Lo cierto es que, en ese sentido, la jugada salió bien a Delgado. Mejoró en las cronos (aunque sus prestaciones más solventes habría de alcanzarlas, paradójicamente, en el equipo donde debutó como profesional) y aprendió a moverse de forma más eficaz dentro del grupo. Pero, sobre todo, se quitó complejos. Se dio cuenta de que, cuando se formaba un abanico, los holandeses (y los belgas y los franceses) sufrían tanto como los demás, y de que si aguantaban mejor el tirón era solamente por mentalidad y práctica. Es decir, que nadie nacía sabiendo y que ninguno era invencible en ningún terreno. Librarse de esa losa mental ayudó a dibujar aquello en lo que Pedro se acabaría convirtiendo: una poderosa máquina en las grandes vueltas.

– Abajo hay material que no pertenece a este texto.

-- pv_equiv track=rewrite | github.com/Anuja-jayasinghe/Python-ranking-calculator | app.py | get_standard_competition_ranks
-- ===== SOURCE A (Python) =====
-- def get_standard_competition_ranks(marks):
--     sorted_marks = sorted(enumerate(marks), key=lambda x: -x[1])
--     ranks = [0] * len(marks)
--     current_rank = 1
--     for i, (original_index, mark) in enumerate(sorted_marks):
--         if i == 0 or mark != sorted_marks[i - 1][1]:
--             current_rank = i + 1
--         ranks[original_index] = current_rank
--     return ranks
-- ===== SOURCE B (Python) =====
-- def get_standard_competition_ranks(marks):
--     return [1 + sum(1 for x in marks if x > m) for m in marks]
-- ===== Notes on version B (the rewrite author's own statement) =====
-- stated objective: simpler
-- what changed: Replaces the sort + run-grouping scan with a one-line comprehension: each mark's rank is 1 + the count of strictly greater marks.
import Mathlib
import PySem

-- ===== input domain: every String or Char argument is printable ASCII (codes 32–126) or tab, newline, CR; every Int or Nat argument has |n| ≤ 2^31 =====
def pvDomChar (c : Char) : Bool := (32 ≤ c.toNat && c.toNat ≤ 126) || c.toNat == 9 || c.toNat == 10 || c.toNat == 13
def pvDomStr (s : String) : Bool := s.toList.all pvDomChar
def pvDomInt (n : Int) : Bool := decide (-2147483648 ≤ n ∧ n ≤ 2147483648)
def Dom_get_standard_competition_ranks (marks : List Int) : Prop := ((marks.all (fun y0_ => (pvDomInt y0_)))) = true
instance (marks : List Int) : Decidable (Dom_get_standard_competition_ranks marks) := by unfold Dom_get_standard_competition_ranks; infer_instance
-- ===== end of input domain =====

-- B replaces A's sort + run-grouping scan by a direct comprehension (each mark's rank is
-- 1 + the number of strictly greater marks); objective: simpler, not faster.

-- ===== PORT A =====
-- loop body of A; sorted_marks[i-1] is read only when i ≥ 1, so the pyGetD default is never used
def rankStep (sorted_marks : List (Int × Int)) (st : List Int × Int) (p : Int × (Int × Int)) : List Int × Int :=
  let i := p.1
  let original_index := p.2.1
  let mark := p.2.2
  let current_rank := if i == 0 || !(mark == (PySem.List.pyGetD sorted_marks (i - 1) (0, 0)).2) then i + 1 else st.2
  (PySem.List.pySetD st.1 original_index current_rank, current_rank)

def get_standard_competition_ranks (marks : List Int) : List Int :=
  let sorted_marks := PySem.List.sorted (PySem.List.enumerate marks) (fun x => -x.2)
  ((PySem.List.enumerate sorted_marks).foldl (rankStep sorted_marks) (List.replicate marks.length 0, 1)).1

-- ===== PORT B =====
def get_standard_competition_ranks_alt (marks : List Int) : List Int :=
  marks.map (fun m => 1 + ((marks.countP (fun x => decide (m < x)) : Nat) : Int))

-- ===== PRECONDITION & SPEC =====
def Spec_get_standard_competition_ranks (marks : List Int) (out : List Int) : Prop := out = get_standard_competition_ranks_alt marks
instance (marks : List Int) (out : List Int) : Decidable (Spec_get_standard_competition_ranks marks out) := by unfold Spec_get_standard_competition_ranks; infer_instance

-- ===== CLAIM (what is proved, stated in full; the proofs are below) =====
def Claim_equal_get_standard_competition_ranks : Prop := ∀ (marks : List Int), Dom_get_standard_competition_ranks marks → Spec_get_standard_competition_ranks marks (get_standard_competition_ranks marks)

-- ===== LEMMAS AND PROOFS =====

-- the rank B assigns to value v
def pvRank (marks : List Int) (v : Int) : Int := 1 + ((marks.countP (fun x => decide (v < x)) : Nat) : Int)

-- the sequence of writes A performs, with the rank each write stores
def pvApply (marks : List Int) (u : List (Int × Int)) (acc : List Int) : List Int :=
  u.foldl (fun a p => PySem.List.pySetD a p.1 (pvRank marks p.2)) acc

lemma pv_countP_from_pointwise (s : List (Int × Int)) (v : Int) (t : Nat) (ht : t ≤ s.length)
    (h1 : ∀ j (hj : j < s.length), j < t → v < s[j].2)
    (h2 : ∀ j (hj : j < s.length), t ≤ j → ¬ v < s[j].2) :
    s.countP (fun p => decide (v < p.2)) = t := by
  conv_lhs => rw [← List.take_append_drop t s]
  rw [List.countP_append]
  have hta : (s.take t).countP (fun p => decide (v < p.2)) = (s.take t).length := by
    rw [List.countP_eq_length]
    intro a ha
    obtain ⟨i, hi, rfl⟩ := List.mem_iff_getElem.mp ha
    have hit : i < t := by rw [List.length_take] at hi; omega
    have hil : i < s.length := by omega
    simp only [List.getElem_take]
    simpa using h1 i hil hit
  have hdr : (s.drop t).countP (fun p => decide (v < p.2)) = 0 := by
    rw [List.countP_eq_zero]
    intro a ha
    obtain ⟨i, hi, rfl⟩ := List.mem_iff_getElem.mp ha
    have hil : t + i < s.length := by rw [List.length_drop] at hi; omega
    simp only [List.getElem_drop]
    simpa using h2 (t + i) hil (by omega)
  rw [hta, hdr, List.length_take]
  omega

-- at a block start t (first element of a run of equal values), the strictly-greater count is t
lemma pv_countP_block (s : List (Int × Int))
    (hmono : ∀ i j (hi : i < s.length) (hj : j < s.length), i ≤ j → s[j].2 ≤ s[i].2)
    (t : Nat) (ht : t < s.length)
    (hnew : t = 0 ∨ s[t].2 ≠ (s[t-1]'(by omega)).2) :
    s.countP (fun p => decide (s[t].2 < p.2)) = t := by
  apply pv_countP_from_pointwise s _ t (by omega)
  · intro j hj hjt
    have h0 : t ≠ 0 := by omega
    have hne : s[t].2 ≠ (s[t-1]'(by omega)).2 := hnew.resolve_left h0
    have hle1 : s[t].2 ≤ (s[t-1]'(by omega)).2 := hmono (t-1) t (by omega) ht (by omega)
    have hle2 : (s[t-1]'(by omega)).2 ≤ s[j].2 := hmono j (t-1) hj (by omega) (by omega)
    omega
  · intro j hj hjt
    have := hmono t j ht hj hjt
    omega

lemma pv_length_pvApply (marks : List Int) (u : List (Int × Int)) (acc : List Int) :
    (pvApply marks u acc).length = acc.length := by
  induction u generalizing acc with
  | nil => rfl
  | cons q u' ih => simp [pvApply, List.foldl_cons] at *; rw [ih, PySem.List.length_pySetD]

lemma pv_pvApply_not_mem (marks : List Int) (u : List (Int × Int)) (acc : List Int) (j : Nat)
    (hnn : ∀ p ∈ u, 0 ≤ p.1) (hj : ∀ p ∈ u, p.1 ≠ (j : Int)) :
    (pvApply marks u acc)[j]? = acc[j]? := by
  induction u generalizing acc with
  | nil => rfl
  | cons q u' ih =>
    have h0 : 0 ≤ q.1 := hnn q (by simp)
    have hq : q.1 ≠ (j : Int) := hj q (by simp)
    simp only [pvApply, List.foldl_cons]
    rw [show (u'.foldl (fun a p => PySem.List.pySetD a p.1 (pvRank marks p.2))
        (PySem.List.pySetD acc q.1 (pvRank marks q.2))) = pvApply marks u' (PySem.List.pySetD acc q.1 (pvRank marks q.2)) from rfl]
    rw [ih _ (fun p hp => hnn p (by simp [hp])) (fun p hp => hj p (by simp [hp]))]
    rw [PySem.List.pySetD_of_nonneg _ _ h0]
    exact List.getElem?_set_ne (by omega)

lemma pv_pvApply_mem (marks : List Int) (u : List (Int × Int)) (acc : List Int) (j : Nat) (v : Int)
    (hnn : ∀ p ∈ u, 0 ≤ p.1) (hnd : (u.map (·.1)).Nodup)
    (hmem : ((j : Int), v) ∈ u) (hj : j < acc.length) :
    (pvApply marks u acc)[j]? = some (pvRank marks v) := by
  induction u generalizing acc with
  | nil => simp at hmem
  | cons q u' ih =>
    simp only [pvApply, List.foldl_cons]
    rw [show (u'.foldl (fun a p => PySem.List.pySetD a p.1 (pvRank marks p.2))
        (PySem.List.pySetD acc q.1 (pvRank marks q.2))) = pvApply marks u' (PySem.List.pySetD acc q.1 (pvRank marks q.2)) from rfl]
    simp only [List.map_cons, List.nodup_cons] at hnd
    by_cases hq : q.1 = (j : Int)
    · have hqe : q = ((j : Int), v) := by
        rcases List.mem_cons.mp hmem with h | h
        · exact h.symm
        · exact absurd (by rw [hq]; exact List.mem_map.mpr ⟨_, h, rfl⟩ : q.1 ∈ u'.map (·.1)) hnd.1
      rw [pv_pvApply_not_mem _ _ _ _ (fun p hp => hnn p (by simp [hp]))
        (fun p hp hpj => hnd.1 (by rw [hq, ← hpj]; exact List.mem_map.mpr ⟨_, hp, rfl⟩))]
      subst hqe
      rw [PySem.List.pySetD_of_nonneg _ _ (by simp)]
      simp only [Int.toNat_natCast]
      exact List.getElem?_set_self hj
    · have hmem' : ((j : Int), v) ∈ u' := by
        rcases List.mem_cons.mp hmem with h | h
        · exact absurd (by rw [← h]) hq
        · exact h
      exact ih _ (fun p hp => hnn p (by simp [hp])) hnd.2 hmem'
        (by rw [PySem.List.length_pySetD]; exact hj)

-- the loop of A, started at position t with a correct carried rank, performs exactly the writes pvApply does
lemma pv_loop_eq (marks : List Int) (s : List (Int × Int))
    (hmono : ∀ i j (hi : i < s.length) (hj : j < s.length), i ≤ j → s[j].2 ≤ s[i].2)
    (hcount : ∀ v, s.countP (fun p => decide (v < p.2)) = marks.countP (fun x => decide (v < x))) :
    ∀ (u : List (Int × Int)) (t : Nat) (acc : List Int) (cr : Int),
      s.drop t = u →
      (∀ (ht : t < s.length), t ≠ 0 → s[t].2 = (s[t-1]'(by omega)).2 → cr = pvRank marks s[t].2) →
      ((PySem.List.enumerate u (t : Int)).foldl (rankStep s) (acc, cr)).1 = pvApply marks u acc := by
  intro u
  induction u with
  | nil => intro t acc cr _ _; rfl
  | cons q u' ih =>
    intro t acc cr hdrop hinv
    have ht : t < s.length := by
      by_contra h
      rw [List.drop_eq_nil_of_le (by omega)] at hdrop
      cases hdrop
    have hcons : s[t] :: s.drop (t + 1) = q :: u' := by
      rw [← List.drop_eq_getElem_cons ht, hdrop]
    have hq : s[t] = q := by injection hcons
    have hdrop' : s.drop (t + 1) = u' := by injection hcons
    -- the rank written at this step
    have hblock : ∀ (_ : t = 0 ∨ s[t].2 ≠ (s[t-1]'(by omega)).2),
        ((t : Int) + 1) = pvRank marks q.2 := by
      intro hnew
      have h1 := pv_countP_block s hmono t ht hnew
      have h2 := hcount s[t].2
      rw [h1, hq] at h2
      rw [pvRank]
      omega
    have hstep : rankStep s (acc, cr) ((t : Int), q)
        = (PySem.List.pySetD acc q.1 (pvRank marks q.2), pvRank marks q.2) := by
      by_cases h0 : t = 0
      · subst h0
        have := hblock (Or.inl rfl)
        simp [rankStep, ← this]
      · have hprev : (PySem.List.pyGetD s ((t : Int) - 1) (0, 0)) = s[t-1]'(by omega) := by
          rw [show ((t : Int) - 1) = ((t - 1 : Nat) : Int) by omega]
          rw [PySem.List.pyGetD_natCast]
          exact List.getD_eq_getElem _ _ (by omega)
        by_cases hne : q.2 = (s[t-1]'(by omega)).2
        · have hcr : cr = pvRank marks q.2 := by
            rw [← hq]; exact hinv ht h0 (by rw [hq]; exact hne)
          have hcr' : cr = pvRank marks (s[t-1]'(by omega)).2 := by rw [hcr, hne]
          simp [rankStep, hprev, hne, h0, hcr']
        · have := hblock (Or.inr (by rw [hq]; exact hne))
          simp [rankStep, hprev, hne, h0, ← this]
    rw [PySem.List.enumerate_cons, List.foldl_cons, hstep]
    rw [show ((t : Int) + 1) = ((t + 1 : Nat) : Int) by omega]
    rw [ih (t + 1) _ _ hdrop' ?_]
    · rfl
    · intro ht1 _ heq
      have : s[t+1].2 = q.2 := by
        rw [heq]; simp only [Nat.add_sub_cancel]; rw [hq]
      rw [this]

-- ===== VERDICT (by name: the statement is the Claim_ definition above) =====
theorem get_standard_competition_ranks_spec : Claim_equal_get_standard_competition_ranks := by
  intro marks _
  show get_standard_competition_ranks marks = get_standard_competition_ranks_alt marks
  have he : ∀ p ∈ PySem.List.enumerate marks, ∃ (k : Nat) (h : k < marks.length), p = ((k : Int), marks[k]) := by
    intro p hp
    obtain ⟨k, hk, hpk⟩ := (PySem.List.mem_enumerate_iff _ _ _).mp hp
    exact ⟨k, hk, by simpa using hpk⟩
  set s := PySem.List.sorted (PySem.List.enumerate marks) (fun x => -x.2) with hs
  have hperm : s.Perm (PySem.List.enumerate marks) := PySem.List.sorted_perm _ _ _
  have hmem_s : ∀ p ∈ s, ∃ (k : Nat) (h : k < marks.length), p = ((k : Int), marks[k]) :=
    fun p hp => he p (hperm.mem_iff.mp hp)
  have hmono : ∀ i j (hi : i < s.length) (hj : j < s.length), i ≤ j → s[j].2 ≤ s[i].2 := by
    intro i j hi hj hij
    rcases Nat.eq_or_lt_of_le hij with h | h
    · subst h; exact le_refl _
    · have hp := PySem.List.sorted_pairwise (PySem.List.enumerate marks) (fun x => -x.2)
      have := (List.pairwise_iff_getElem.mp hp) i j hi hj h
      simpa using this
  have hcount : ∀ v, s.countP (fun p => decide (v < p.2)) = marks.countP (fun x => decide (v < x)) := by
    intro v
    rw [hperm.countP_eq]
    conv_rhs => rw [← PySem.List.map_snd_enumerate marks 0, List.countP_map]
    rfl
  have hloop := pv_loop_eq marks s hmono hcount s 0 (List.replicate marks.length 0) 1
    (by simp) (by intro _ h0 _; exact absurd rfl h0)
  rw [Nat.cast_zero] at hloop
  show ((PySem.List.enumerate s).foldl (rankStep s) (List.replicate marks.length 0, 1)).1
      = get_standard_competition_ranks_alt marks
  rw [hloop]
  -- compare pointwise
  have hnn : ∀ p ∈ s, 0 ≤ p.1 := by
    intro p hp
    obtain ⟨k, _, rfl⟩ := hmem_s p hp
    simp
  have hnd : (s.map (·.1)).Nodup := by
    have h1 : ((PySem.List.enumerate marks).map (·.1)).Pairwise (· < ·) := by
      rw [List.pairwise_map]
      exact PySem.List.pairwise_lt_enumerate marks 0
    exact ((hperm.map (fun p : Int × Int => p.1)).nodup_iff).mpr (h1.imp (fun h => ne_of_lt h))
  apply List.ext_getElem?
  intro j
  by_cases hj : j < marks.length
  · have hmem : ((j : Int), marks[j]) ∈ s := by
      rw [hperm.mem_iff]
      exact (PySem.List.mem_enumerate_iff marks 0 ((j : Int), marks[j])).mpr ⟨j, hj, by simp⟩
    rw [pv_pvApply_mem marks s _ j marks[j] hnn hnd hmem (by simp [hj])]
    rw [get_standard_competition_ranks_alt]
    rw [List.getElem?_map, List.getElem?_eq_getElem hj]
    rfl
  · have h1 : (pvApply marks s (List.replicate marks.length 0)).length ≤ j := by
      rw [pv_length_pvApply, List.length_replicate]; omega
    have h2 : (get_standard_competition_ranks_alt marks).length ≤ j := by
      rw [get_standard_competition_ranks_alt, List.length_map]; omega
    rw [List.getElem?_eq_none h1, List.getElem?_eq_none h2]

En lo deportivo, nuevamente, nubes y claros. La Vuelta a España, de la que era vigente ganador, es un fracaso absoluto, con un Delgado desdibujado durante toda la carrera que se ve desarbolado de forma definitiva en el mítico ascenso a Sierra Nevada. Ese en el que, de forma milagrosa y tras sobreponerse a un ataque inicial, Álvaro Pino alcanza y supera a su rival, el escocés Millar. A estas alturas, el chico del pendiente debía de estar un poco mosqueado con esas cosas tan extrañas que le pasaban siempre en España, y que le impedían coronarse como vencedor de la carrera.

Delgado acaba aquella ronda en décima posición, muy lejos de la victoria y sin opción alguna de demostrar si había dado un salto adelante en sus prestaciones atléticas o no…

Eso lo dejaba para el Tour de Francia, «su» prueba desde siempre, aquella con la que estaba obsesionado. La que anhelaba ganar costase lo que costase.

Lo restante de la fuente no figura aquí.